Almost feel Bridget Jones like documenting that it’s Day 6, I’ve lost 4 kilos (not telling you my starting weight though!) and have had a very healthy day of eating. Not a gin and tonic in sight – and it’s been a while on the alcohol front too. The temperature deregulation of yesterday has disappeared and I got to spend a few hours with my children today and it was quality time playing board games and baking bread (iso continues)
I also showed them the cognitive tests I’m doing 3 times a day. Cameron (16) and I shared the same baseline but Marlowe (13) shocked us both by hitting it out of the park – my baseline for the biogen app is 65 – I’ve managed to get up to 73 symbols numbered correctly in a 2 minute period but Marlowe did 95 on his first attempt having only seen his brother doing it once. I asked him how on earth he had done that and he said “it was easy Mummy I just memorised the key” (that’s 9 numbers and their relevant 9 symbols – I had no idea he could do this).

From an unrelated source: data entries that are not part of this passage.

-- pv_equiv track=rewrite | github.com/guoit/leetcode-python | code947MostStonesRemovedWithSameRowOrColumn.py | removeStones_WRONG
-- ===== SOURCE A (Python) =====
-- def removeStones_WRONG(stones):
--     """
--     :type stones: List[List[int]]
--     :rtype: int
--     """
--     # union find and union are wrong
--     def unionfind(X, Y, stones, i):
--         """
--         union find the root stone which connected to (x, y)
--         return the index of the root stone in list "stones"
--         """
--         x, y = stones[i]
--         if x in X:
--             i = X[x]
--             Y[y] = i
--         elif y in Y:
--             i = Y[y]
--             X[x] = i
--         else:
--             X[x] = i
--             Y[y] = i
--
--         return i
--
--     X, Y = {}, {}   # X and Y have keys of x and y coordinates, values of root stones' indices
--     N, remain = len(stones), 0
--     for i in range(N):
--         j = unionfind(X, Y, stones, i)
--         if j == i:
--             remain += 1
--
--     return N - remain
-- ===== SOURCE B (Python) =====
-- def removeStones_WRONG(stones):
--     # Pass 1: record the index of the first stone in each row and each column.
--     first_x, first_y = {}, {}
--     for i, (x, y) in enumerate(stones):
--         if x not in first_x:
--             first_x[x] = i
--         if y not in first_y:
--             first_y[y] = i
--     # Pass 2: a stone stays iff it is the first occurrence of both its row and column.
--     remain = sum(1 for i, (x, y) in enumerate(stones)
--                  if first_x[x] == i and first_y[y] == i)
--     return len(stones) - remain
-- ===== Notes on version B (the rewrite author's own statement) =====
-- stated objective: simpler
-- what changed: Replaces the dict-of-root-indices pseudo-union-find (three-way branching, cross-updating two dicts) with two plain passes: one building first-occurrence indices per row/column, one counting stones that are the first in both their row and column.
import Mathlib
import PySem

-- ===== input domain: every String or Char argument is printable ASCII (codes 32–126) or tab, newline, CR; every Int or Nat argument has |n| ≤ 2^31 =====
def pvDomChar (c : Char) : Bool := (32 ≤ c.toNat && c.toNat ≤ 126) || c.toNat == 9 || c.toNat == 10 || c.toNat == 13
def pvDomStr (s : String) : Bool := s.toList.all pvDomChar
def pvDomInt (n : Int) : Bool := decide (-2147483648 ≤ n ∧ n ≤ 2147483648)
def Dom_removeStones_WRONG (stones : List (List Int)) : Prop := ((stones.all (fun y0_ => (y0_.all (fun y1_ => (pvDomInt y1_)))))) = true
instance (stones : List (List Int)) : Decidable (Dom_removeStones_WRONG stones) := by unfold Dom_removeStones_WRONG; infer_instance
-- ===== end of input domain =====

-- B replaces A's dict-of-root-indices pseudo-union-find with two plain passes
-- (first-occurrence indices per row/column, then a count); same O(n) cost, simpler.


-- ===== PORT A =====
-- the body of A's for-loop over `i in range(N)` (read via enumerate; exact under Pre_,
-- where every stone has exactly two coordinates): state (X, Y, remain)
def stepA (acc : PySem.Dict Int Int × PySem.Dict Int Int × Int) (p : Int × List Int) :
    PySem.Dict Int Int × PySem.Dict Int Int × Int :=
  let X := acc.1
  let Y := acc.2.1
  let remain := acc.2.2
  let i := p.1
  let x := PySem.List.pyGetD p.2 0 0
  let y := PySem.List.pyGetD p.2 1 0
  -- unionfind(X, Y, stones, i): returns new X, new Y and the returned index j
  let uf : PySem.Dict Int Int × PySem.Dict Int Int × Int :=
    match X.get? x with
    | some j => (X, Y.insert y j, j)
    | none =>
      match Y.get? y with
      | some j => (X.insert x j, Y, j)
      | none => (X.insert x i, Y.insert y i, i)
  (uf.1, uf.2.1, if uf.2.2 == i then remain + 1 else remain)

def removeStones_WRONG (stones : List (List Int)) : Int :=
  let N : Int := stones.length
  let fin := (PySem.List.enumerate stones 0).foldl stepA (PySem.Dict.empty, PySem.Dict.empty, 0)
  N - fin.2.2

-- ===== PORT B =====
-- pass 1 body: record first-occurrence index of each row / column
def stepB (acc : PySem.Dict Int Int × PySem.Dict Int Int) (p : Int × List Int) :
    PySem.Dict Int Int × PySem.Dict Int Int :=
  let x := PySem.List.pyGetD p.2 0 0
  let y := PySem.List.pyGetD p.2 1 0
  ((if acc.1.contains x then acc.1 else acc.1.insert x p.1),
   (if acc.2.contains y then acc.2 else acc.2.insert y p.1))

It was also a big day for the Leukaemia Foundation which received Federal Government Funding to continue the work of the Blood Cancer Taskforce, of which I’m a member. It came as our first strategic action plan was published. It’s been a great honour to sit with some of Australia’s best and brightest doctors and scientists with patients being given a strong voice at the table. I’ve directly benefited from the listing of 4 different drugs for CLL on the our Pharmaceutical Benefits Scheme by this government in the past 18 months alone – in fact $5 billion has been put towards funding blood cancer drugs on the PBS since 2013. The Morrison Government has also funded CAR-T at the Peter Mac, without that I couldn’t have done this trial so their commitment to patients couldn’t be clearer and I’m very grateful to the Health Minister the Hon Greg Hunt MP in particular. I know tireless campaigners such as Jan and Michael Rynne fighting for access to these therapies in places as far off as Ireland would love to be where we are in Australia today. It’s been wonderful to work with my friends Emily Forrest, Melanie Kelly, Tim Murphy and Catriona Rafael at the Leukaemia Foundation on this as well as my doctors.
You can find more about how we are aiming to reduce the number of unnecessary lives lost to blood cancer by 2035 here:
I’m back with Nicholas tonight and the children are back with their father Robert. I’m hoping I’ll be well enough to resume looking after them in the next couple of weeks but that might be pushing it. I asked Natasha if she was worried about it and she said no Mummy we’re fine – we’ve done this before and it was a lot worse when you were in England! Oh and look what arrived today – my Bluetooth blood pressure cuff, oximeter and thermometer – all set to monitor things if they start going in the wrong direction.
At the moment I have to be chauffeured everywhere as I can’t drive for the next 8 weeks because of the risk of seizure and I need to be with someone at all times for the first 28 days and I don’t want to put that on my children – they’ve got enough to worry about! It feels strange because I still feel completely normal, I’d like just a touch of a sniffle or something so I know the T-cells are growing. Mine are a bit younger than the ones that already have FDA approval so, in theory, the side effects may be delayed by a week or so too – if that’s the case Thursday this week might be when things start kicking off!
I’ll be at the Peter Mac tomorrow afternoon for a blood test, ECG and an appointment with my doctor Professor Con Tam so hopefully will know more about what is going on after that. You’ll hear it here first.